After factoring out $ 2r $ we have:

$$ 2r^{3}+24r^{2}+40r = 2r ( r^{2}+12r+20 ) $$

Step 2 :

Step 2: Identify constants $ \color{blue}{ b }$ and $\color{red}{ c }$. ( $ \color{blue}{ b }$ is a number in front of the $ x $ term and $ \color{red}{ c } $ is a constant). In our case:

$$ \color{blue}{ b = 12 } ~ \text{ and } ~ \color{red}{ c = 20 }$$

Now we must discover two numbers that sum up to $ \color{blue}{ 12 } $ and multiply to $ \color{red}{ 20 } $.

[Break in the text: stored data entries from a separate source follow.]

-- pv_equiv track=rewrite | github.com/dataiku/dss-plugin-timeseries-preparation | python-lib/dku_timeseries/decomposition.py | get_component_names
-- ===== SOURCE A (Python) =====
-- def get_component_names(target_column, columns):
--     new_columns_names = {}
--     for component_type in ["trend", "seasonal", "residuals"]:
--         new_column_name = f"{target_column}_{component_type}"
--         if new_column_name not in columns:
--             new_columns_names[component_type] = new_column_name
--         else:
--             new_columns_names[component_type] = prevent_collision(new_column_name,columns, 0)
--     return new_columns_names
--
-- def prevent_collision(new_column_name,columns, suffix):
--     if f"{new_column_name}_{suffix}" not in columns:
--         return f"{new_column_name}_{suffix}"
--     else:
--         suffix += 1
--         return prevent_collision(new_column_name, columns, suffix)
-- ===== SOURCE B (Python) =====
-- def get_component_names(target_column, columns):
--     def fresh_name(base):
--         if base not in columns:
--             return base
--         # among the len(columns)+1 candidates base_0 .. base_len at least one
--         # is absent from columns, so this generator always yields
--         return next(f"{base}_{i}" for i in range(len(columns) + 1)
--                     if f"{base}_{i}" not in columns)
--     return {ct: fresh_name(f"{target_column}_{ct}")
--             for ct in ["trend", "seasonal", "residuals"]}
-- ===== Notes on version B (the rewrite author's own statement) =====
-- stated objective: simpler
-- what changed: Replaced the recursive prevent_collision helper and explicit dict mutation with a dict comprehension whose value is the first free candidate drawn from a bounded range(len(columns)+1) search (pigeonhole guarantees one exists), eliminating the unbounded recursion.
import Mathlib
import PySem

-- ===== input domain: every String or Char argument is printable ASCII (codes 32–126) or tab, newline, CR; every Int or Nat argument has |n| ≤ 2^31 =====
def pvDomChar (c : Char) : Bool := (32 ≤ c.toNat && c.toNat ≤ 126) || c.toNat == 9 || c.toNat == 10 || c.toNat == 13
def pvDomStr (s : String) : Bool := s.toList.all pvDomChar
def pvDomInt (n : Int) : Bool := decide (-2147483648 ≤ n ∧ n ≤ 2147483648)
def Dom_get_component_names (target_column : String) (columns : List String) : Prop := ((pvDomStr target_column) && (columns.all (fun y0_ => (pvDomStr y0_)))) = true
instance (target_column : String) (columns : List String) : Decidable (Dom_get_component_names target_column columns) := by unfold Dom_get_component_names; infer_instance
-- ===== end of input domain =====

-- B replaces A's recursive prevent_collision helper and dict mutation by a dict comprehension
-- whose value is the first free candidate of a bounded range search (objective: simpler).

-- ===== PORT A =====
-- fuel only totalizes the recursion and is never exhausted: the call site passes
-- columns.length + 1 and a free suffix always exists within that many steps.
def prevent_collision (new_column_name : String) (columns : List String) : Nat → Nat → String
  | suffix, fuel =>
    if (new_column_name ++ "_" ++ PySem.Int.toStr (Int.ofNat suffix)) ∉ columns then
      new_column_name ++ "_" ++ PySem.Int.toStr (Int.ofNat suffix)
    else
      match fuel with
      | 0 => new_column_name ++ "_" ++ PySem.Int.toStr (Int.ofNat suffix)  -- unreachable
      | f + 1 => prevent_collision new_column_name columns (suffix + 1) f

def get_component_names (target_column : String) (columns : List String) : List (String × String) :=
  (["trend", "seasonal", "residuals"].foldl
    (fun new_columns_names component_type =>
      let new_column_name := target_column ++ "_" ++ component_type
      if new_column_name ∉ columns then
        PySem.Dict.insert new_columns_names component_type new_column_name
      else
        PySem.Dict.insert new_columns_names component_type
          (prevent_collision new_column_name columns 0 (columns.length + 1)))
    (PySem.Dict.mk ([] : List (String × String)))).items

-- ===== PORT B =====
def fresh_name (base : String) (columns : List String) : String :=
  if base ∉ columns then base
  else
    match (PySem.List.pyRange 0 ((columns.length : Int) + 1) 1).find?
        (fun i => decide ((base ++ "_" ++ PySem.Int.toStr i) ∉ columns)) with
    | some i => base ++ "_" ++ PySem.Int.toStr i
    | none => base  -- unreachable: some suffix in the range is always free

def get_component_names_alt (target_column : String) (columns : List String) : List (String × String) :=
  ["trend", "seasonal", "residuals"].map
    (fun ct => (ct, fresh_name (target_column ++ "_" ++ ct) columns))

-- ===== PRECONDITION & SPEC =====
def Spec_get_component_names (target_column : String) (columns : List String) (out : List (String × String)) : Prop := out = get_component_names_alt target_column columns
instance (target_column : String) (columns : List String) (out : List (String × String)) : Decidable (Spec_get_component_names target_column columns out) := by unfold Spec_get_component_names; infer_instance

-- ===== CLAIM (what is proved, stated in full; the proofs are below) =====
def Claim_equal_get_component_names : Prop := ∀ (target_column : String) (columns : List String), Dom_get_component_names target_column columns → Spec_get_component_names target_column columns (get_component_names target_column columns)

-- ===== LEMMAS AND PROOFS =====

theorem digitChar_inj (a b : Nat) (ha : a < 10) (hb : b < 10)
    (h : Nat.digitChar a = Nat.digitChar b) : a = b := by
  interval_cases a <;> interval_cases b <;> simp_all [Nat.digitChar]

theorem nat_repr_inj : ∀ m n : Nat, Nat.repr m = Nat.repr n → m = n := by
  intro m
  induction m using Nat.strong_induction_on with
  | _ m ih =>
    intro n h
    by_cases hm : m < 10 <;> by_cases hn : n < 10
    · rw [Nat.repr_of_lt hm, Nat.repr_of_lt hn] at h
      have h2 := congrArg String.toList h
      simp [String.toList_singleton] at h2
      exact digitChar_inj _ _ hm hn h2
    · exfalso
      have h1 := congrArg String.length h
      rw [Nat.repr_of_lt hm, Nat.repr_of_ge (le_of_not_gt hn)] at h1
      rw [String.length_append] at h1
      simp at h1
      have hp := @Nat.length_repr_pos (n / 10)
      rw [h1] at hp
      simp at hp
    · exfalso
      have h1 := congrArg String.length h
      rw [Nat.repr_of_ge (le_of_not_gt hm), Nat.repr_of_lt hn] at h1
      rw [String.length_append] at h1
      simp at h1
      have hp := @Nat.length_repr_pos (m / 10)
      rw [h1] at hp
      simp at hp
    · rw [Nat.repr_of_ge (le_of_not_gt hm), Nat.repr_of_ge (le_of_not_gt hn)] at h
      have h2 := congrArg String.toList h
      rw [String.toList_append, String.toList_append, String.toList_singleton,
        String.toList_singleton] at h2
      obtain ⟨h3, h4⟩ := List.append_inj' h2 (by simp)
      have hdiv : m / 10 = n / 10 := by
        apply ih (m / 10) (by omega)
        have h5 := congrArg String.ofList h3
        simpa [String.ofList_toList] using h5
      have hmod : m % 10 = n % 10 := by
        have h6 : (m % 10).digitChar = (n % 10).digitChar := by simpa using h4
        exact digitChar_inj _ _ (Nat.mod_lt _ (by omega)) (Nat.mod_lt _ (by omega)) h6
      omega

theorem toStr_natCast (k : Nat) : PySem.Int.toStr ((k : Nat) : Int) = Nat.repr k := by
  rw [PySem.Int.toStr, PySem.Int.toChars, if_neg (by omega), Nat.repr_eq_ofList_toDigits]
  simp

theorem cand_inj (base : String) (a b : Nat)
    (h : base ++ "_" ++ PySem.Int.toStr (Int.ofNat a)
       = base ++ "_" ++ PySem.Int.toStr (Int.ofNat b)) : a = b := by
  have h1 := congrArg String.toList h
  simp only [String.toList_append, List.append_assoc] at h1
  have h2 := List.append_cancel_left h1
  have h3 := List.append_cancel_left h2
  have h4 : PySem.Int.toStr (Int.ofNat a) = PySem.Int.toStr (Int.ofNat b) := by
    have h5 := congrArg String.ofList h3
    simpa [String.ofList_toList] using h5
  rw [Int.ofNat_eq_natCast, Int.ofNat_eq_natCast, toStr_natCast, toStr_natCast] at h4
  exact nat_repr_inj _ _ h4

theorem exists_free (base : String) (columns : List String) :
    ∃ k, k ≤ columns.length ∧ (base ++ "_" ++ PySem.Int.toStr (Int.ofNat k)) ∉ columns := by
  by_contra hcon
  push_neg at hcon
  have hsub : (List.range (columns.length + 1)).map
      (fun k => base ++ "_" ++ PySem.Int.toStr (Int.ofNat k)) ⊆ columns := by
    intro x hx
    simp only [List.mem_map, List.mem_range] at hx
    obtain ⟨k, hk, rfl⟩ := hx
    exact hcon k (by omega)
  have hnodup : ((List.range (columns.length + 1)).map
      (fun k => base ++ "_" ++ PySem.Int.toStr (Int.ofNat k))).Nodup :=
    List.Nodup.map (fun a b hab => cand_inj base a b hab) List.nodup_range
  have hcard : ((List.range (columns.length + 1)).map
      (fun k => base ++ "_" ++ PySem.Int.toStr (Int.ofNat k))).toFinset.card
      = columns.length + 1 := by
    rw [List.toFinset_card_of_nodup hnodup]; simp
  have hle := Finset.card_le_card (fun x hx => by
        simp only [List.mem_toFinset] at *
        exact hsub hx :
      ((List.range (columns.length + 1)).map
        (fun k => base ++ "_" ++ PySem.Int.toStr (Int.ofNat k))).toFinset ⊆ columns.toFinset)
  have hlen := List.toFinset_card_le columns
  omega

theorem find?_range_least (n j : Nat) (q : Nat → Bool) (hjn : j < n) (hq : q j = true)
    (hmin : ∀ k, k < j → q k = false) : (List.range n).find? q = some j := by
  obtain ⟨m, rfl⟩ : ∃ m, n = j + (m + 1) := ⟨n - j - 1, by omega⟩
  rw [List.range_add, List.find?_append]
  have h1 : (List.range j).find? q = none := by
    rw [List.find?_eq_none]
    intro x hx
    simp only [List.mem_range] at hx
    simp [hmin x hx]
  rw [h1, List.range_succ_eq_map, List.map_cons]
  simp [List.find?, hq]

theorem prevent_eq_least (base : String) (columns : List String) (j : Nat)
    (hq : (base ++ "_" ++ PySem.Int.toStr (Int.ofNat j)) ∉ columns)
    (hmin : ∀ k, k < j → (base ++ "_" ++ PySem.Int.toStr (Int.ofNat k)) ∈ columns) :
    ∀ fuel s, s ≤ j → j ≤ s + fuel →
      prevent_collision base columns s fuel = base ++ "_" ++ PySem.Int.toStr (Int.ofNat j) := by
  intro fuel
  induction fuel with
  | zero =>
    intro s h1 h2
    have hs : s = j := by omega
    subst hs
    rw [prevent_collision, if_pos hq]
  | succ f ihf =>
    intro s h1 h2
    rw [prevent_collision]
    by_cases hs : (base ++ "_" ++ PySem.Int.toStr (Int.ofNat s)) ∈ columns
    · rw [if_neg (not_not_intro hs)]
      have hsj : s ≠ j := fun h => hq (h ▸ hs)
      exact ihf (s + 1) (by omega) (by omega)
    · have hsj : s = j := by
        by_contra hne
        exact hs (hmin s (by omega))
      subst hsj
      rw [if_pos hs]

theorem fresh_eq_prevent (base : String) (columns : List String) :
    (if base ∉ columns then base
     else prevent_collision base columns 0 (columns.length + 1)) = fresh_name base columns := by
  rw [fresh_name]
  by_cases hb : base ∈ columns
  · rw [if_neg (not_not_intro hb), if_neg (not_not_intro hb)]
    obtain ⟨w, hw, hwq⟩ := exists_free base columns
    have hex : ∃ k, (base ++ "_" ++ PySem.Int.toStr (Int.ofNat k)) ∉ columns := ⟨w, hwq⟩
    have hqj : (base ++ "_" ++ PySem.Int.toStr (Int.ofNat (Nat.find hex))) ∉ columns :=
      Nat.find_spec hex
    have hminj : ∀ k, k < Nat.find hex →
        (base ++ "_" ++ PySem.Int.toStr (Int.ofNat k)) ∈ columns := by
      intro k hk
      have := Nat.find_min hex hk
      simpa using this
    have hjle : Nat.find hex ≤ columns.length := le_trans (Nat.find_min' hex hwq) hw
    have hrange : PySem.List.pyRange 0 ((columns.length : Int) + 1) 1
        = (List.range (columns.length + 1)).map (fun k : Nat => ((0 : Int) + (k : Int))) := by
      rw [PySem.List.pyRange_one]
      have h0 : ((columns.length : Int) + 1 - 0).toNat = columns.length + 1 := by omega
      rw [h0]
    rw [hrange, List.find?_map]
    have hfind : (List.range (columns.length + 1)).find?
        ((fun i => decide ((base ++ "_" ++ PySem.Int.toStr i) ∉ columns)) ∘
          (fun k : Nat => ((0 : Int) + (k : Int)))) = some (Nat.find hex) := by
      apply find?_range_least _ _ _ (by omega)
      · simp only [Function.comp]
        simpa using hqj
      · intro k hk
        simp only [Function.comp]
        have := hminj k hk
        simpa using this
    rw [hfind]
    simp only [Option.map_some]
    rw [prevent_eq_least base columns (Nat.find hex) hqj hminj (columns.length + 1) 0
      (by omega) (by omega)]
    norm_num
  · rw [if_pos hb, if_pos hb]

-- ===== VERDICT (by name: the statement is the Claim_ definition above) =====
theorem get_component_names_spec : Claim_equal_get_component_names := by
  intro target_column columns _
  unfold Spec_get_component_names
  have E : ∀ (d : PySem.Dict String String) (ct : String),
      (if (target_column ++ "_" ++ ct) ∉ columns then
        PySem.Dict.insert d ct (target_column ++ "_" ++ ct)
      else
        PySem.Dict.insert d ct
          (prevent_collision (target_column ++ "_" ++ ct) columns 0 (columns.length + 1)))
      = PySem.Dict.insert d ct (fresh_name (target_column ++ "_" ++ ct) columns) := by
    intro d ct
    rw [← apply_ite (PySem.Dict.insert d ct), fresh_eq_prevent]
  unfold get_component_names get_component_names_alt
  simp only [List.foldl_cons, List.foldl_nil, List.map_cons, List.map_nil, E]
  simp [PySem.Dict.insert, PySem.Dict.contains]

Step 3: Find out pairs of numbers with a product of $\color{red}{ c = 20 }$.

PRODUCT = 20
1     20	-1     -20
2     10	-2     -10
4     5	-4     -5

Step 4: Find out which pair sums up to $\color{blue}{ b = 12 }$

PRODUCT = 20 and SUM = 12
1     20	-1     -20
2     10	-2     -10
4     5	-4     -5

Step 5: Put 2 and 10 into placeholders to get factored form.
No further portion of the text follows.